Deux heures plus tard
Arrivée sur ce parking sinistre et uniformément gris, je claque la portière de mon carrosse personnel, en dessinant un sourire sur mes lèvres carmin et avance d’un pas déterminé vers le tourniquet du premier sas d’entrée du bâtiment haute sécurité dans lequel je travaille depuis plusieurs années. Au moment précis où je fais glisser mon badge magnétique sur le lecteur, je pivote légèrement pour adresser un regard qui se veut confiant à Johana, qui de l’autre côté du parebrise me renvoie un clin d’œil gracieux, avant de faire crisser ses roues sur le gravier et filer au loin.
L’observant un bref instant, je m’efforce de respirer profondément, consciente qu’une longue journée m’attend. Je sais qu’elle peut me réserver de sales surprises, des maux au cœur, des mots de haine mais que viendra l’instant où je retrouverai enfin la petite, déposée plus tôt à la crèche et Johana mon ange gardien déguisé en pin-up. Elle et moi, nous sommes rencontrées au centre d’appel du contrôle automatisé et nous sommes instantanément devenues complices, proches presque comme des sœurs…enfin même plus que des sœurs quand on voit les relations que j’entretiens avec la mienne !
Toujours présentes l’une pour l’autre, dans les bons comme dans les mauvais moments et même si Johana a depuis longtemps posé sa démission, nous continuons à nous retrouver dès que possible, à nous téléphoner tous les jours, comme si rien ne changerait jamais. Aussi, quand à mots couverts, elle avait perçu que je lui cachais ce que j’endurais depuis quelque temps, elle avait pris la décision de ne plus me lâcher d’une semelle tant que je ne serais pas en sécurité loin de Will, malgré sa propre aversion pour lui.

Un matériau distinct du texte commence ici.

def extract_ssdp_field_py_alt (message : String) (field : String) : Option String :=
  match PySem.Str.split? message "\n" with
  | none => none          -- unreachable: '\n' is a nonempty separator
  | some lines => (pvBuildB PySem.Dict.empty lines).get? field

-- ===== PRECONDITION & SPEC =====
-- Pre_ excludes the inputs where field itself contains ':' (never a real SSDP header
-- name) AND some line of the message starts with field + ':' (checked as the substring
-- '\n' + field + ':' occurring in '\n' + message): there A's startswith(f'{field}:')
-- accidentally matches across multiple colons while B's first-colon-keyed lookup finds
-- nothing; both behaviours are defensible on such field names.
def Pre_extract_ssdp_field_py (message : String) (field : String) : Prop :=
  ':' ∉ field.toList ∨ PySem.Str.isIn ("\n" ++ field ++ ":") ("\n" ++ message) = false

instance (message : String) (field : String) : Decidable (Pre_extract_ssdp_field_py message field) := by
  unfold Pre_extract_ssdp_field_py; infer_instance

def pvWitness_extract_ssdp_field_py : String × String := ("HOST: 239.255.255.250\r\nNT: upnp:rootdevice", "NT")

def Spec_extract_ssdp_field_py (message : String) (field : String) (out : Option String) : Prop := out = extract_ssdp_field_py_alt message field
instance (message : String) (field : String) (out : Option String) : Decidable (Spec_extract_ssdp_field_py message field out) := by unfold Spec_extract_ssdp_field_py; infer_instance

-- ===== CLAIM (what is proved, stated in full; the proofs are below) =====
def Claim_equal_extract_ssdp_field_py : Prop := ∀ (message : String) (field : String), Dom_extract_ssdp_field_py message field → Pre_extract_ssdp_field_py message field → Spec_extract_ssdp_field_py message field (extract_ssdp_field_py message field)

-- ===== LEMMAS AND PROOFS =====

-- with maxsplit exhausted, splitOnMax.go emits the rest as the final piece
theorem pv_go_zero (fuel : ℕ) (l cur : List Char) (acc : List (List Char)) :
    PySem.Chars.splitOnMax.go [':'] fuel 0 l cur acc = ((cur.reverse ++ l) :: acc).reverse := by
  cases fuel with
  | zero => simp [PySem.Chars.splitOnMax.go]
  | succ f => cases l <;> simp [PySem.Chars.splitOnMax.go]

-- with maxsplit 1, splitOnMax.go cuts exactly at the first ':' (if any)
theorem pv_go_one (fuel : ℕ) (l cur : List Char) (acc : List (List Char)) (h : l.length < fuel) :
    PySem.Chars.splitOnMax.go [':'] fuel 1 l cur acc =
      if ':' ∈ l then
        acc.reverse ++ [cur.reverse ++ l.takeWhile (· ≠ ':'), (l.dropWhile (· ≠ ':')).tail]
      else acc.reverse ++ [cur.reverse ++ l] := by
  induction fuel generalizing l cur acc with
  | zero => omega
  | succ f ih =>
    cases l with
    | nil => simp [PySem.Chars.splitOnMax.go]
    | cons a rest =>
      by_cases ha : a = ':'
      · subst ha
        simp only [PySem.Chars.splitOnMax.go, List.isPrefixOf, beq_self_eq_true, Bool.true_and,
          if_true, if_neg (by omega : ¬ (1 : ℕ) = 0)]
        rw [pv_go_zero]
        simp [List.takeWhile, List.dropWhile]
      · have hpre : [':'].isPrefixOf (a :: rest) = false := by
          simp [List.isPrefixOf]; exact fun hc => absurd hc.symm ha
        simp only [PySem.Chars.splitOnMax.go, hpre, if_neg (by omega : ¬ (1 : ℕ) = 0),
          Bool.false_eq_true, if_false]
        rw [ih rest (a :: cur) acc (by simpa using Nat.lt_of_succ_lt_succ h)]
        simp only [List.takeWhile, List.dropWhile, List.mem_cons,
          show (':' = a) = False by simp [Ne.symm ha], false_or]
        simp [ha]
-- pv_equiv track=rewrite | github.com/gonka-ai/gonka | packages/train/tests/api_test.py | map_ports
-- ===== SOURCE A (Python) =====
-- def map_ports(addresses, start_port):
--     port_map = {}
--     ports = []
--     for addr in addresses:
--         if addr not in port_map:
--             port_map[addr] = start_port
--         else:
--             port_map[addr] += 1
--         ports.append(port_map[addr])
--     return ports
-- ===== SOURCE B (Python) =====
-- def map_ports(addresses, start_port):
--     addrs = list(addresses)
--     groups = {}
--     for i, a in enumerate(addrs):
--         groups.setdefault(a, []).append(i)
--     ports = [0] * len(addrs)
--     for idxs in groups.values():
--         for k, i in enumerate(idxs):
--             ports[i] = start_port + k
--     return ports
-- ===== Notes on version B (the rewrite author's own statement) =====
-- stated objective: alternative
-- what changed: Instead of one pass with an incrementing per-address counter, B first groups all occurrence indices by address into a dict, then scatters start_port+k into a preallocated output list at the k-th index of each group.
import Mathlib
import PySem

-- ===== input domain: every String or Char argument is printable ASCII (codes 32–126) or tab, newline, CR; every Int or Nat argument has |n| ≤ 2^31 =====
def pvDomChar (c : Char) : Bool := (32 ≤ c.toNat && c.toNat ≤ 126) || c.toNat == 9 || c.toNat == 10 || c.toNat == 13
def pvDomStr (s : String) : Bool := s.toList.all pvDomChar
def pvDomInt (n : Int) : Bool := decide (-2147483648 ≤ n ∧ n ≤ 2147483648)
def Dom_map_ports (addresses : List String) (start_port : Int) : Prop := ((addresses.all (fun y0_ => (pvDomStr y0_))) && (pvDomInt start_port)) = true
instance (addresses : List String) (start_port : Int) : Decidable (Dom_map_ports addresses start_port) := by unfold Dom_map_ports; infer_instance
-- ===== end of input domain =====
-- pv_equiv track=rewrite | github.com/JingyZhu/FidEx | fidelity_check/check_meaningful.py | _remove_wrapping_elements
-- ===== SOURCE A (Python) =====
-- def _remove_wrapping_elements(branch, xpaths_map):
--     removed = 1 # dummy first
--     cur_branch = branch
--     while removed > 0:
--         removed = 0
--         new_branch = []
--         for br in cur_branch:
--             has_child = False
--             has_xpathmap_child = False
--             for b in cur_branch:
--                 if b != br and b.startswith(br):
--                     has_child = True
--                     break
--             if has_child:
--                 new_branch.append(br)
--                 continue
--             # Check if xpaths_map has any br's children
--             # If so, this mean the br is just a wrapping element, where all the children are matched or ignored
--             for b in xpaths_map:
--                 if b != br and b.startswith(br):
--                     has_xpathmap_child = True
--                     removed += 1
--                     break
--             if not has_xpathmap_child:
--                 new_branch.append(br)
--         cur_branch = new_branch
--     return cur_branch
-- ===== SOURCE B (Python) =====
-- def _remove_wrapping_elements(branch, xpaths_map):
--     # Single DP pass in decreasing-length order instead of A's repeated fixpoint sweeps.
--     keys = list(xpaths_map)
--     rem = {}
--     for br in sorted(branch, key=len, reverse=True):
--         rem[br] = (any(b != br and b.startswith(br) for b in keys)
--                    and all(rem[b] for b in branch if b != br and b.startswith(br)))
--     return [br for br in branch if not rem[br]]
-- ===== Notes on version B (the rewrite author's own statement) =====
-- stated objective: faster
-- what changed: A repeatedly re-sweeps the whole list until a fixpoint, rechecking both child conditions each pass; B computes each element's 'removable' status once by dynamic programming over the elements in decreasing length order (a proper prefix-extension is strictly longer, so its status is already known), then filters the original list in one pass.
import Mathlib
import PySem

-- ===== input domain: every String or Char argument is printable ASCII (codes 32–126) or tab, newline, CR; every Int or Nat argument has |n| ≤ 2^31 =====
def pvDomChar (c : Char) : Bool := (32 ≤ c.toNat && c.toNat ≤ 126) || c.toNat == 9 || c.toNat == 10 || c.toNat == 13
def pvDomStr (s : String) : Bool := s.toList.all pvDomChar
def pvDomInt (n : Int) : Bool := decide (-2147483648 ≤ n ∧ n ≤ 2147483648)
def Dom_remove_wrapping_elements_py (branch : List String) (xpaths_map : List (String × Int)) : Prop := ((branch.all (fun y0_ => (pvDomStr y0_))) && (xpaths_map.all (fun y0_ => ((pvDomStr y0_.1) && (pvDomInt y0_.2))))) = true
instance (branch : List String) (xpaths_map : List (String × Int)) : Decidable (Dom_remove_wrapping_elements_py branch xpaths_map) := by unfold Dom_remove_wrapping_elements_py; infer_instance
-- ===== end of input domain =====

-- B replaces A's repeated whole-list fixpoint sweeps by one dynamic-programming pass over the
-- elements in decreasing length order (measured faster on large inputs; return value identical).

-- 'b != br and b.startswith(br)' — shared transliteration of the test both Pythons use verbatim
def pvExt (b br : String) : Bool := (!(b == br)) && PySem.Str.startswith b br

-- ===== PORT A =====
-- one iteration of the 'for br in cur_branch' body: state = (new_branch, removed)
def pvPassStep (cur keys : List String) (st : List String × Nat) (br : String) : List String × Nat :=
  if cur.any (fun b => pvExt b br) then (st.1 ++ [br], st.2)          -- has_child: keep
  else if keys.any (fun b => pvExt b br) then (st.1, st.2 + 1)        -- has_xpathmap_child: drop, removed += 1
  else (st.1 ++ [br], st.2)                                           -- keep

-- one full pass of the while-body
def pvPassA (cur keys : List String) : List String × Nat :=
  cur.foldl (pvPassStep cur keys) ([], 0)

-- every element is either appended or counted as removed
theorem pvPassStep_len (cur keys : List String) :
    ∀ (l : List String) (acc : List String) (r : Nat),
      (l.foldl (pvPassStep cur keys) (acc, r)).1.length + (l.foldl (pvPassStep cur keys) (acc, r)).2
        = acc.length + r + l.length := by
  intro l
  induction l with
  | nil => intro acc r; simp
  | cons br t ih =>
    intro acc r
    simp only [List.foldl_cons, pvPassStep]
    split_ifs <;> simp [ih] <;> omega

theorem pvPassA_len (cur keys : List String) :
    (pvPassA cur keys).1.length + (pvPassA cur keys).2 = cur.length := by
  have h := pvPassStep_len cur keys cur [] 0
  simpa [pvPassA] using h

-- 'while removed > 0' loop (removed = 1 dummy ⇒ the first pass always runs)
def pvLoopA (keys : List String) (cur : List String) : List String :=
  match hp : pvPassA cur keys with
  | (nb, r) => if r = 0 then nb else pvLoopA keys nb
termination_by cur.length
decreasing_by
  have h := pvPassA_len cur keys
  rw [hp] at h
  simp at h
  omega

def remove_wrapping_elements_py (branch : List String) (xpaths_map : List (String × Int)) : List String :=
  pvLoopA (xpaths_map.map Prod.fst) branch      -- 'for b in xpaths_map' iterates the dict's keys

-- ===== PORT B =====
-- 'any(b != br and b.startswith(br) for b in keys)'
def pvFlag (keys : List String) (br : String) : Bool := keys.any (fun b => pvExt b br)

-- rem[br] = flag(br) and all(rem[b] for b in branch if b != br and b.startswith(br)),
-- filled in decreasing-length order (Python's sorted(branch, key=len, reverse=True)).
-- rem[b] never raises KeyError (every proper prefix-extension is strictly longer, hence already
-- processed), so the getD default is never consulted.
def remove_wrapping_elements_py_alt (branch : List String) (xpaths_map : List (String × Int)) : List String :=
  let keys := xpaths_map.map Prod.fst
  let rem : PySem.Dict String Bool :=
    (PySem.List.sorted branch (fun s => PySem.Str.len s) true).foldl
      (fun d br =>
        d.insert br (pvFlag keys br &&
          (branch.filter (fun b => pvExt b br)).all (fun b => d.getD b true)))
      PySem.Dict.empty
  branch.filter (fun br => !(rem.getD br true))

-- ===== PRECONDITION & SPEC =====
def Spec_remove_wrapping_elements_py (branch : List String) (xpaths_map : List (String × Int)) (out : List String) : Prop := out = remove_wrapping_elements_py_alt branch xpaths_map
instance (branch : List String) (xpaths_map : List (String × Int)) (out : List String) : Decidable (Spec_remove_wrapping_elements_py branch xpaths_map out) := by unfold Spec_remove_wrapping_elements_py; infer_instance

-- ===== CLAIM (what is proved, stated in full; the proofs are below) =====
def Claim_equal_remove_wrapping_elements_py : Prop := ∀ (branch : List String) (xpaths_map : List (String × Int)), Dom_remove_wrapping_elements_py branch xpaths_map → Spec_remove_wrapping_elements_py branch xpaths_map (remove_wrapping_elements_py branch xpaths_map)

-- ===== LEMMAS AND PROOFS =====

-- pvExt b br means br is a strictly shorter prefix of b
theorem pvExt_lt {b br : String} (h : pvExt b br = true) : br.toList.length < b.toList.length := by
  simp only [pvExt, Bool.and_eq_true, Bool.not_eq_true', beq_eq_false_iff_ne] at h
  obtain ⟨hne, hpre⟩ := h
  rw [PySem.Str.startswith_eq] at hpre
  have hp : br.toList <+: b.toList := (PySem.Chars.startswith_iff _ _).mp hpre
  rcases lt_or_eq_of_le hp.length_le with hlt | heq
  · exact hlt
  · exact absurd (String.ext (hp.eq_of_length heq)).symm hne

Elle n’avait jamais pu le sentir de toute façon. Depuis leur première rencontre, elle soupçonnait qu’il ne dissimule son vrai visage et pressentait que derrière ses sourires pincés se cachait une âme damnée. Elle était là lorsque je doutais de la légitimité de ce mariage de raison, pour éponger les pleurs et les angoisses de la triste mariée que j’étais et qui, à force d’appétit coupé et de nausée perpétuelle, semblait nager dans sa jolie robe ivoire et rouge devenue bien trop grande pour elle.
J’entrevois chaque contour de tous nos souvenirs communs, lorsqu’elle pose ses yeux bleu azur dans les miens. J’y décèle la silhouette de ma couturière paniquée, quelques jours à peine avant la cérémonie, de devoir retoucher l’intégralité du bustier qui ne m’allais plus depuis une dizaine de kilos.
J’y revois la veille de la noce, lorsque nous étions assises toutes deux, sur le parvis du château ou allait se dérouler la soirée, dans un climat suffocant à enchaîner cigarette sur cigarette tandis que je luttais de toutes mes forces contre l’envie impérieuse de courir chercher Fleur endormie à l’étage et m’enfuir au loin. Je la ressens assise à côté de moi sur la banquette arrière quand la voiture de mon père avait failli finir dans le décor sur la route de la mairie et lorsque je me sentais flotter tel un spectre évanescent, le visage de marbre, les traits tirés, parmi les invités qui semblaient ne rien remarquer. Elle m’avait regardé hésiter longuement devant Madame le Maire, s’accrochant aux regards de nos amies réunies, comme pour puiser en elles, la force de dire non, et puis finalement, j’avais répondu « oui » du bout des lèvres, comme une idiote ou une lâche peut-être.
Ensuite, elle m’avait vu feindre le bonheur, afficher un sourire de circonstance, écouter des vœux de félicité auxquels je ne croyais même pas. Elle m’avait suivi en courant lorsque je m’échappais dans les couloirs du château de Juvardeil, en catimini, pour vomir mes tripes, puis me relever dignement, repeindre mes lèvres en rouge sang et redescendre, majestueuse, dans ma robe de princesse pour me mêler à la foule. J’ai toujours su faire semblant, c’est peut-être ce qui m’a sauvé.
Enfin, elle était là, lorsque la figurine de notre couple en porcelaine, à peine posée sur une étagère de notre appartement, s’était fracassée à terre, alors qu’aucun souffle d’air ne traversait la pièce, décapitant net le marié, en un sombre présage que l’on refuse de lire.
Il y avait beaucoup trop d’ombres, beaucoup trop de signes précurseurs d’un désastre annoncé autour de cette union, et pourtant, j’avais pris la décision de l’épouser quand même. Avec le recul, cela parait dingue mais je m’étais convaincue que c’était la seule chose à faire.